When we look at the readings for this First Sunday, we see the great aids the Father has sent us in travelling through this life. The Prophet Isaiah reveals them in the way we are led to true peace by God’s eternal laws, “Come, let us climb the Lord’s mountain… that He may instruct us in His ways, and we may walk in His paths…” (Isaiah 2:1-5)
At times, however, it is easy to forget these blessings, to go forward day to day in our comfort, developing all manner of our own aids to see us through. Family, friends, experiences, things - we begin to rely more and more on these and when they fail us (as inevitably all good things must that are not God), we are plunged into the black and tempted to believe that the Father isn’t there to help us at all. These are the moments when the lights go out, when we find ourselves seemingly alone in the dark. There is a temptation in such times to be afraid, to clasp even closer all that comforts us, to worry about our own concerns and forget the rest.

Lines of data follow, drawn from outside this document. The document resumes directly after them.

theorem pv_exists_rank (g : List Int) (m : Int) (t : Nat) (ht : t < g.countP (fun x => x == m)) :
    ∃ j, j < g.length ∧ g.getD j 0 = m ∧ pvRank g m j = t := by
  induction g generalizing t with
  | nil => simp at ht
  | cons h gs ih =>
      by_cases hm : h = m
      · cases t with
        | zero => exact ⟨0, by simp [hm, pv_rank_zero]⟩
        | succ t' =>
            have ht' : t' < gs.countP (fun x => x == m) := by
              rw [List.countP_cons] at ht
              simp [hm] at ht
              omega
            obtain ⟨j', hj1, hj2, hj3⟩ := ih t' ht'
            exact ⟨j' + 1, by simp [hj1], by simpa using hj2,
              by rw [pv_rank_cons_succ, hj3, if_pos hm]⟩
      · have ht' : t < gs.countP (fun x => x == m) := by
          rw [List.countP_cons] at ht
          simp [hm] at ht
          omega
        obtain ⟨j', hj1, hj2, hj3⟩ := ih t ht'
        exact ⟨j' + 1, by simp [hj1], by simpa using hj2,
          by rw [pv_rank_cons_succ, hj3, if_neg hm]; omega⟩

theorem pv_fam_none (g : List Int) : pvFam g = none ↔ g = [] := by
  cases g with
  | nil => simp [pvFam]
  | cons x xs =>
      simp only [List.cons_ne_nil, iff_false]
      unfold pvFam
      cases pvFam xs with
      | none => simp
      | some p => obtain ⟨a, b⟩ := p; simp only; split <;> simp

theorem pv_fam_spec (g : List Int) (i : Nat) (v : Int) (h : pvFam g = some (i, v)) :
    i < g.length ∧ v = g.getD i 0 ∧ (∀ j, j < g.length → g.getD j 0 ≤ v) ∧
      (∀ j, j < i → g.getD j 0 < v) := by
  induction g generalizing i v with
  | nil => simp [pvFam] at h
  | cons x xs ih =>
      unfold pvFam at h
      cases hf : pvFam xs with
      | none =>
          rw [hf] at h
          dsimp only at h
          simp only [Option.some.injEq, Prod.mk.injEq] at h
          obtain ⟨rfl, rfl⟩ := h
          have hnil : xs = [] := (pv_fam_none xs).mp hf
          subst hnil
          refine ⟨by simp, by simp, ?_, by omega⟩
          intro j hj
          have : j = 0 := by simpa using hj
          subst this
          simp
      | some p =>
          obtain ⟨i', v'⟩ := p
          rw [hf] at h
          dsimp only at h
          obtain ⟨hlen', hval', hmax', hfirst'⟩ := ih i' v' hf
          by_cases hlt : x < v'
          · rw [if_pos hlt] at h
            simp only [Option.some.injEq, Prod.mk.injEq] at h
            obtain ⟨rfl, rfl⟩ := h
            refine ⟨by simpa using hlen', by simpa using hval', ?_, ?_⟩
            · intro j hj
              cases j with
              | zero => simpa using le_of_lt hlt
              | succ j => exact hmax' j (by simpa using hj)
            · intro j hj
              cases j with
              | zero => simpa using hlt
              | succ j => exact hfirst' j (by omega)
          · rw [if_neg hlt] at h
            simp only [Option.some.injEq, Prod.mk.injEq] at h
            obtain ⟨rfl, rfl⟩ := h
            refine ⟨by simp, by simp, ?_, by omega⟩
            intro j hj
            cases j with
            | zero => simp
            | succ j =>
                have := hmax' j (by simpa using hj)
                simp only [List.getD_cons_succ]
                omega
-- pv_equiv track=rewrite | github.com/marchiesa/proof-lifting | dataset/0229_1541_A/solution.py | solve
-- ===== SOURCE A (Python) =====
-- def solve(n):
--     if not n:
--         return []
--
--     if n == 2:
--         return [2, 1]
--
--     if n == 3:
--         return [3, 1, 2]
--
--     return solve(n - 2) + [n, n - 1]
-- ===== SOURCE B (Python) =====
-- def solve(n):
--     if n == 0:
--         return []
--     res = [2, 1] if n % 2 == 0 else [3, 1, 2]
--     for k in range(len(res) + 2, n + 1, 2):
--         res += [k, k - 1]
--     return res
-- ===== Notes on version B (the rewrite author's own statement) =====
-- stated objective: faster
-- what changed: replaces A's recursion n -> n-2 with list concatenation at every level by a single iterative pass that extends one list with the pairs [k, k-1] for k in range(start, n+1, 2)
-- outside the precondition, e.g. on solve(1): A raises RecursionError, B returns [3, 1, 2]
import Mathlib
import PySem

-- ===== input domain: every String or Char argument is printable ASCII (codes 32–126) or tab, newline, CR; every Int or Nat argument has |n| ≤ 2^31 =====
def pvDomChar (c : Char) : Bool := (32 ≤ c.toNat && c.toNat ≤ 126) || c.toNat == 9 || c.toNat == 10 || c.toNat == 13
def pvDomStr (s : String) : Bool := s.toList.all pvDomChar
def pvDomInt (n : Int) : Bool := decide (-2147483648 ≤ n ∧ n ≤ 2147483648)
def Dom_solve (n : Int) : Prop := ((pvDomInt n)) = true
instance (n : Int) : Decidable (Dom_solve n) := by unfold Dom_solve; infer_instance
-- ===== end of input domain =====

-- B replaces A's O(n^2) recursion-with-concatenation by a single iterative pass that
-- extends one list with the pairs [k, k-1]; objective: faster (asymptotic).

-- ===== PORT A =====
-- A's recursion n ↦ n-2 terminates only on the inputs Pre_solve admits; the port carries
-- fuel n.toNat (more than the recursion depth (n-2)/2 on every admitted input); out of
-- fuel it returns [] — reachable only outside Pre_solve, where A raises RecursionError.
def solveFuel : Nat → Int → List Int
  | 0, _ => []
  | f + 1, n =>
      if n = 0 then []
      else if n = 2 then [2, 1]
      else if n = 3 then [3, 1, 2]
      else solveFuel f (n - 2) ++ [n, n - 1]

def solve (n : Int) : List Int := solveFuel n.toNat n

-- ===== PORT B =====
def solve_alt (n : Int) : List Int :=
  if n = 0 then []
  else
    let res : List Int := if PySem.Int.mod n 2 = 0 then [2, 1] else [3, 1, 2]
    (PySem.List.pyRange ((res.length : Int) + 2) (n + 1) 2).foldl
      (fun acc k => acc ++ [k, k - 1]) res

-- ===== PRECONDITION & SPEC =====
-- Pre_ excludes exactly the inputs (n = 1 and n < 0) on which A's recursion never
-- reaches a base case and raises RecursionError.
def Pre_solve (n : Int) : Prop := n = 0 ∨ 2 ≤ n
instance (n : Int) : Decidable (Pre_solve n) := by unfold Pre_solve; infer_instance
def pvWitness_solve : Int := (6)

def Spec_solve (n : Int) (out : List Int) : Prop := out = solve_alt n
instance (n : Int) (out : List Int) : Decidable (Spec_solve n out) := by unfold Spec_solve; infer_instance

-- ===== CLAIM (what is proved, stated in full; the proofs are below) =====
def Claim_equal_solve : Prop := ∀ (n : Int), Dom_solve n → Pre_solve n → Spec_solve n (solve n)

-- ===== LEMMAS AND PROOFS =====

-- a step-2 range ending exactly at n gains n when the stop bound moves from n-1 to n+1
theorem pyRange_two_snoc (s n : Int) (hs : s ≤ n) (hd : 2 ∣ n - s) :
    PySem.List.pyRange s (n + 1) 2 = PySem.List.pyRange s (n - 1) 2 ++ [n] := by
  obtain ⟨t, ht⟩ := hd
  have ht0 : 0 ≤ t := by omega
  rw [PySem.List.pyRange_of_pos _ _ (by norm_num), PySem.List.pyRange_of_pos _ _ (by norm_num)]
  have h1 : (if s < n + 1 then ((n + 1 - s + 2 - 1) / 2).toNat else 0) = t.toNat + 1 := by
    rw [if_pos (by omega)]; omega
  have h2 : (if s < n - 1 then ((n - 1 - s + 2 - 1) / 2).toNat else 0) = t.toNat := by
    by_cases h : s < n - 1
    · rw [if_pos h]; omega
    · rw [if_neg h]; omega
  rw [h1, h2, List.range_succ, List.map_append]
  simp
  omega

theorem solve_alt_step (n : Int) (h4 : 4 ≤ n) :
    solve_alt n = solve_alt (n - 2) ++ [n, n - 1] := by
  unfold solve_alt
  rw [if_neg (by omega : ¬ n = 0), if_neg (by omega : ¬ n - 2 = 0)]
  have hmod : PySem.Int.mod (n - 2) 2 = PySem.Int.mod n 2 := by
    simp [PySem.Int.mod, Int.fmod_eq_emod]
  rw [hmod]
  by_cases h : PySem.Int.mod n 2 = 0
  · have he : (2:Int) ∣ n := by
      simp [PySem.Int.mod, Int.fmod_eq_emod] at h; omega
    rw [if_pos h]
    simp only [List.length_cons, List.length_nil]
    norm_num
    have hr := pyRange_two_snoc 4 n (by omega) (by omega)
    rw [(by ring : n - 2 + 1 = n - 1), hr]
    simp
  · have ho : ¬ (2:Int) ∣ n := by
      simp [PySem.Int.mod, Int.fmod_eq_emod] at h
      omega
    rw [if_neg h]
    simp only [List.length_cons, List.length_nil]
    norm_num
    have hr := pyRange_two_snoc 5 n (by omega) (by omega)
    rw [(by ring : n - 2 + 1 = n - 1), hr]
    simp

theorem solveFuel_eq_alt : ∀ (f : Nat) (n : Int), 2 ≤ n → n ≤ (f : Int) →
    solveFuel f n = solve_alt n := by
  intro f
  induction f with
  | zero => intro n h1 h2; omega
  | succ f ih =>
      intro n h1 h2
      show (if n = 0 then [] else if n = 2 then [2, 1] else if n = 3 then [3, 1, 2]
            else solveFuel f (n - 2) ++ [n, n - 1]) = solve_alt n
      rw [if_neg (by omega : ¬ n = 0)]
      by_cases h2' : n = 2
      · subst h2'; norm_num; decide
      · rw [if_neg h2']
        by_cases h3 : n = 3
        · subst h3; norm_num; decide
        · rw [if_neg h3]
          have h4 : 4 ≤ n := by omega
          rw [ih (n - 2) (by omega) (by omega), ← solve_alt_step n h4]

-- ===== VERDICT (by name: the statement is the Claim_ definition above) =====
theorem solve_spec : Claim_equal_solve := by
  intro n _ hpre
  unfold Spec_solve
  rcases hpre with h0 | h2
  · subst h0; decide
  · show solveFuel n.toNat n = solve_alt n
    exact solveFuel_eq_alt n.toNat n h2 (by omega)
theorem le_getLastD {l : List Int} (hpw : l.Pairwise (fun a b => a ≤ b)) (hl : l ≠ [])
    (a : Int) : ∀ x ∈ l, x ≤ l.getLastD a := by
  induction l generalizing a with
  | nil => exact absurd rfl hl
  | cons y t ih =>
    intro x hx
    rw [List.getLastD_cons]
    rw [List.pairwise_cons] at hpw
    cases t with
    | nil =>
      simp only [List.mem_singleton] at hx
      exact le_of_eq hx
    | cons z u =>
      rcases List.mem_cons.1 hx with rfl | hx'
      · exact le_trans (hpw.1 _ (getLastD_mem (by simp) x)) le_rfl
      · exact ih hpw.2 (by simp) y x hx'

theorem head_eq_sorted {x y : Int} {t1 t2 : List Int}
    (h1 : (x :: t1).Pairwise (fun a b => a ≤ b)) (h2 : (y :: t2).Pairwise (fun a b => a ≤ b))
    (hm : ∀ z, z ∈ x :: t1 ↔ z ∈ y :: t2) : x = y := by
  have hx : x ∈ y :: t2 := (hm x).1 (by simp)
  have hy : y ∈ x :: t1 := (hm y).2 (by simp)
  rw [List.pairwise_cons] at h1 h2
  have h1' : x ≤ y := by
    rcases List.mem_cons.1 hy with he | hy'
    · exact le_of_eq he.symm
    · exact h1.1 y hy'
  have h2' : y ≤ x := by
    rcases List.mem_cons.1 hx with he | hx'
    · exact le_of_eq he.symm
    · exact h2.1 x hx'
  omega

theorem last_eq_sorted {l1 l2 : List Int}
    (h1 : l1.Pairwise (fun a b => a ≤ b)) (h2 : l2.Pairwise (fun a b => a ≤ b))
    (hm : ∀ z, z ∈ l1 ↔ z ∈ l2) (hne : l1 ≠ []) : l1.getLastD 0 = l2.getLastD 0 := by
  have hne2 : l2 ≠ [] := by
    cases l1 with
    | nil => exact absurd rfl hne
    | cons x t =>
      intro h; rw [h] at hm
      exact absurd ((hm x).1 (by simp)) (by simp)
  have hml1 : l1.getLastD 0 ∈ l2 := (hm _).1 (getLastD_mem hne 0)
  have hml2 : l2.getLastD 0 ∈ l1 := (hm _).2 (getLastD_mem hne2 0)
  have a1 : l1.getLastD 0 ≤ l2.getLastD 0 := le_getLastD h2 hne2 0 _ hml1
  have a2 : l2.getLastD 0 ≤ l1.getLastD 0 := le_getLastD h1 hne 0 _ hml2
  omega

theorem mem_DOf (C : List Int) (x : Int) : x ∈ DOf C ↔ x ∈ C := by
  unfold DOf
  rw [PySem.List.mem_sorted, PySem.Set.mem_ofList]

theorem DOf_nil_iff (C : List Int) : DOf C = [] ↔ C = [] := by
  constructor
  · intro h
    cases C with
    | nil => rfl
    | cons x t =>
      have := (mem_DOf (x :: t) x).2 (by simp)
      rw [h] at this; simp at this
  · intro h; subst h; rfl

theorem DOf_pairwise_le (C : List Int) : (DOf C).Pairwise (fun a b => a ≤ b) :=
  (PySem.List.sorted_ofList_pairwise_lt C).imp (fun h => le_of_lt h)

-- group decomposition of a sorted (nondecreasing) list at its head
theorem sorted_group (C : List Int) (h : Int) (t : List Int) (hC : C = h :: t)
    (hpw : C.Pairwise (fun a b => a ≤ b)) :
    C = List.replicate (C.takeWhile (fun x => x == h)).length h ++ C.dropWhile (fun x => x == h) ∧
    (∀ x ∈ C.dropWhile (fun x => x == h), h < x) ∧
    (C.dropWhile (fun x => x == h)).Pairwise (fun a b => a ≤ b) ∧
    0 < (C.takeWhile (fun x => x == h)).length := by
  have htake : C.takeWhile (fun x => x == h) = List.replicate (C.takeWhile (fun x => x == h)).length h := by
    rw [List.eq_replicate_iff]
    refine ⟨rfl, fun b hb => ?_⟩
    have := List.mem_takeWhile_imp hb
    simpa using this
  have hsplit : C = List.replicate (C.takeWhile (fun x => x == h)).length h ++ C.dropWhile (fun x => x == h) := by
    conv_lhs => rw [← List.takeWhile_append_dropWhile (p := fun x => x == h) (l := C)]
    rw [← htake]
  have hge : ∀ x ∈ C, h ≤ x := by
    intro x hx
    rw [hC] at hx hpw
    rcases List.mem_cons.1 hx with rfl | hx
    · exact le_refl x
    · exact (List.pairwise_cons.1 hpw).1 x hx
  have hgt : ∀ x ∈ C.dropWhile (fun x => x == h), h < x := by
    have aux : ∀ (l : List Int), l.Pairwise (fun a b => a ≤ b) → (∀ y ∈ l, h ≤ y) →
        ∀ x ∈ l.dropWhile (fun x => x == h), h < x := by
      intro l
      induction l with
      | nil => intro _ _ x hx; simp at hx
      | cons y ys ih =>
        intro hpw' hge' x hx
        by_cases hy : y = h
        · subst hy
          rw [List.dropWhile_cons_of_pos (by simp)] at hx
          exact ih (List.pairwise_cons.1 hpw').2 (fun z hz => hge' z (by simp [hz])) x hx
        · rw [List.dropWhile_cons_of_neg (by simpa using hy)] at hx
          have hyh : h < y := lt_of_le_of_ne (hge' y (by simp)) (Ne.symm hy)
          rcases List.mem_cons.1 hx with rfl | hx'
          · exact hyh
          · exact lt_of_lt_of_le hyh ((List.pairwise_cons.1 hpw').1 x hx')
    exact aux C hpw hge
  have hpw' : (C.dropWhile (fun x => x == h)).Pairwise (fun a b => a ≤ b) :=
    hpw.sublist (List.dropWhile_sublist _)
  have hpos : 0 < (C.takeWhile (fun x => x == h)).length := by
    rw [hC, List.takeWhile_cons_of_pos (by simp)]
    simp
  exact ⟨hsplit, hgt, hpw', hpos⟩

-- the heart: A's advance-and-break scan over the sorted multiset C computes the
-- order statistic C[ms - r - 1] (clamped to head/last) that B reads off directly
theorem loopA_orderstat (ms : Int) :
    ∀ (n : Nat) (C : List Int), C.length ≤ n → C.Pairwise (fun a b => a ≤ b) → C ≠ [] → ∀ (r : Int),
    (if (C.foldl (stepA' ms) (r, C.headD 0, false)).1 < ms then C.getLastD 0
     else (C.foldl (stepA' ms) (r, C.headD 0, false)).2.1)
    = if ms ≤ r then C.headD 0
      else if (C.length : Int) < ms - r then C.getLastD 0
      else (PySem.List.pyGet? C (ms - r - 1)).getD 0 := by
  intro n
  induction n with
  | zero =>
    intro C hlen _ hne _
    cases C with
    | nil => exact absurd rfl hne
    | cons x t => simp at hlen
  | succ n ih =>
    intro C hlen hpw hne r
    obtain ⟨h, t, hC⟩ : ∃ h t, C = h :: t := by
      cases C with
      | nil => exact absurd rfl hne
      | cons x t => exact ⟨x, t, rfl⟩
    obtain ⟨hsplit, hgt, hpw', hpos⟩ := sorted_group C h t hC hpw
    set k := (C.takeWhile (fun x => x == h)).length with hk
    set C' := C.dropWhile (fun x => x == h) with hC'def
    have hhead : C.headD 0 = h := by rw [hC]; rfl
    have hfoldC : C.foldl (stepA' ms) (r, C.headD 0, false) = C'.foldl (stepA' ms) (r + k, h, false) := by
      rw [hhead]
      conv_lhs => rw [hsplit]
      rw [List.foldl_append, foldl_stepA_replicate]
    have hlenC : C.length = k + C'.length := by
      conv_lhs => rw [hsplit]; simp [hk]
    by_cases hC'nil : C' = []
    · -- C is a single group: A keeps h, and every branch of the closed form is h
      rw [hC'nil] at hfoldC hlenC
      simp only [List.foldl_nil] at hfoldC
      have hlast : C.getLastD 0 = h := by
        conv_lhs => rw [hsplit, hC'nil, List.append_nil]
        exact getLastD_replicate hpos h 0
      have hCrep : C = List.replicate k h := by rw [hsplit, hC'nil, List.append_nil]
      have hget : ∀ i : Int, 0 ≤ i → i < (k : Int) → (PySem.List.pyGet? C i).getD 0 = h := by
        intro i h0 hik
        rw [hCrep, PySem.List.pyGet?_of_nonneg _ h0, List.getElem?_replicate,
          if_pos (by omega)]
        rfl
      simp only [List.length_nil, Nat.add_zero] at hlenC
      rw [hfoldC, hhead, hlast]
      by_cases g1 : ms ≤ r
      · rw [if_pos g1]; split_ifs <;> rfl
      · rw [if_neg g1]
        by_cases g2 : (C.length : Int) < ms - r
        · rw [if_pos g2]; split_ifs <;> rfl
        · rw [if_neg g2, hget (ms - r - 1) (by omega) (by omega)]
          split_ifs <;> rfl
    · obtain ⟨h', t', hC'⟩ : ∃ h' t', C' = h' :: t' := by
        cases hcc : C' with
        | nil => exact absurd hcc hC'nil
        | cons x u => exact ⟨x, u, rfl⟩
      have hh' : h < h' := hgt h' (by rw [hC']; simp)
      have hlastC : C.getLastD 0 = C'.getLastD 0 := by
        conv_lhs => rw [hsplit]
        rw [getLastD_append_ne _ hC'nil]
      by_cases hms : r + (k : Int) ≥ ms
      · -- A breaks at once, keeping h; the index ms-r-1 falls inside the h-block
        have hstep : stepA' ms (r + (k : Int), h, false) h' = (r + (k : Int), h, true) := by
          simp [stepA', hh', hms]
        rw [hfoldC, hC', List.foldl_cons, hstep, foldl_stepA_done]
        have hnotlt : ¬ ((r + (k : Int), h, true) : Int × Int × Bool).1 < ms := by
          show ¬ ((r + (k : Int)) < ms); omega
        rw [if_neg hnotlt, hhead]
        by_cases g1 : ms ≤ r
        · rw [if_pos g1]
        · rw [if_neg g1, if_neg (by push_cast [hlenC]; omega)]
          have h0 : (0 : Int) ≤ ms - r - 1 := by omega
          rw [PySem.List.pyGet?_of_nonneg C h0]
          have hik : (ms - r - 1).toNat < k := by omega
          conv_rhs => rw [hsplit]
          rw [List.getElem?_append_left (by simpa using hik), List.getElem?_replicate,
            if_pos hik]
          rfl
      · -- A enters the next group with running = r + k; recurse on C'
        have hA2 : C'.foldl (stepA' ms) (r + (k : Int), h, false)
            = C'.foldl (stepA' ms) (r + (k : Int), C'.headD 0, false) := by
          rw [hC']
          simp only [List.foldl_cons, List.headD_cons]
          have e1 : stepA' ms (r + (k : Int), h, false) h' = (r + (k : Int) + 1, h', false) := by
            simp [stepA', hh']
            omega
          have e2 : stepA' ms (r + (k : Int), h', false) h' = (r + (k : Int) + 1, h', false) := by
            simp [stepA']
          rw [e1, e2]
        have hlen' : C'.length ≤ n := by omega
        rw [hfoldC, hA2, hlastC]
        rw [ih C' hlen' hpw' (by rw [hC']; simp) (r + (k : Int))]
        have hnk : ¬ ms ≤ r + (k : Int) := by omega
        have hnr : ¬ ms ≤ r := by omega
        rw [if_neg hnk, if_neg hnr]
        by_cases h2 : (C'.length : Int) < ms - (r + (k : Int))
        · rw [if_pos h2, if_pos (by push_cast [hlenC]; omega)]
        · rw [if_neg h2, if_neg (by push_cast [hlenC]; omega)]
          have h0' : (0 : Int) ≤ ms - (r + (k : Int)) - 1 := by omega
          have h0 : (0 : Int) ≤ ms - r - 1 := by omega
          rw [PySem.List.pyGet?_of_nonneg C' h0', PySem.List.pyGet?_of_nonneg C h0]
          conv_rhs => rw [hsplit]
          rw [List.getElem?_append_right (by simp; omega)]
          congr 2
          simp
          omega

Advent, however, offers us a different choice. In fact, it offers us an invitation: what if we let go of it all and turned instead to Him who will “never leave [us] nor forsake [us]”? (Hebrews 13:5)
Advent is not Christmas; it is not yet the season of rejoicing. It is the season in which God invites us into a kind of darkness so that we might begin to see, to become vigilant and aware before the plunge comes. “It is the hour now for you to wake from sleep,” says St. Paul to the Romans. (Romans 13:11) By taking up God’s invitation, our eyes are opened to the full moon of God’s presence, our great hope shining brightly at all times despite how easily we sometimes forget. By taking up a little Advent practice – something as simple as a little prayer of self-offering every morning - we are gently emptied of all those things we hold onto instead of Him, and we see more clearly that He is here with us and that the road ahead is always lit well enough to get us through; as it was for a man and his wife, and the Child she carried to Bethlehem.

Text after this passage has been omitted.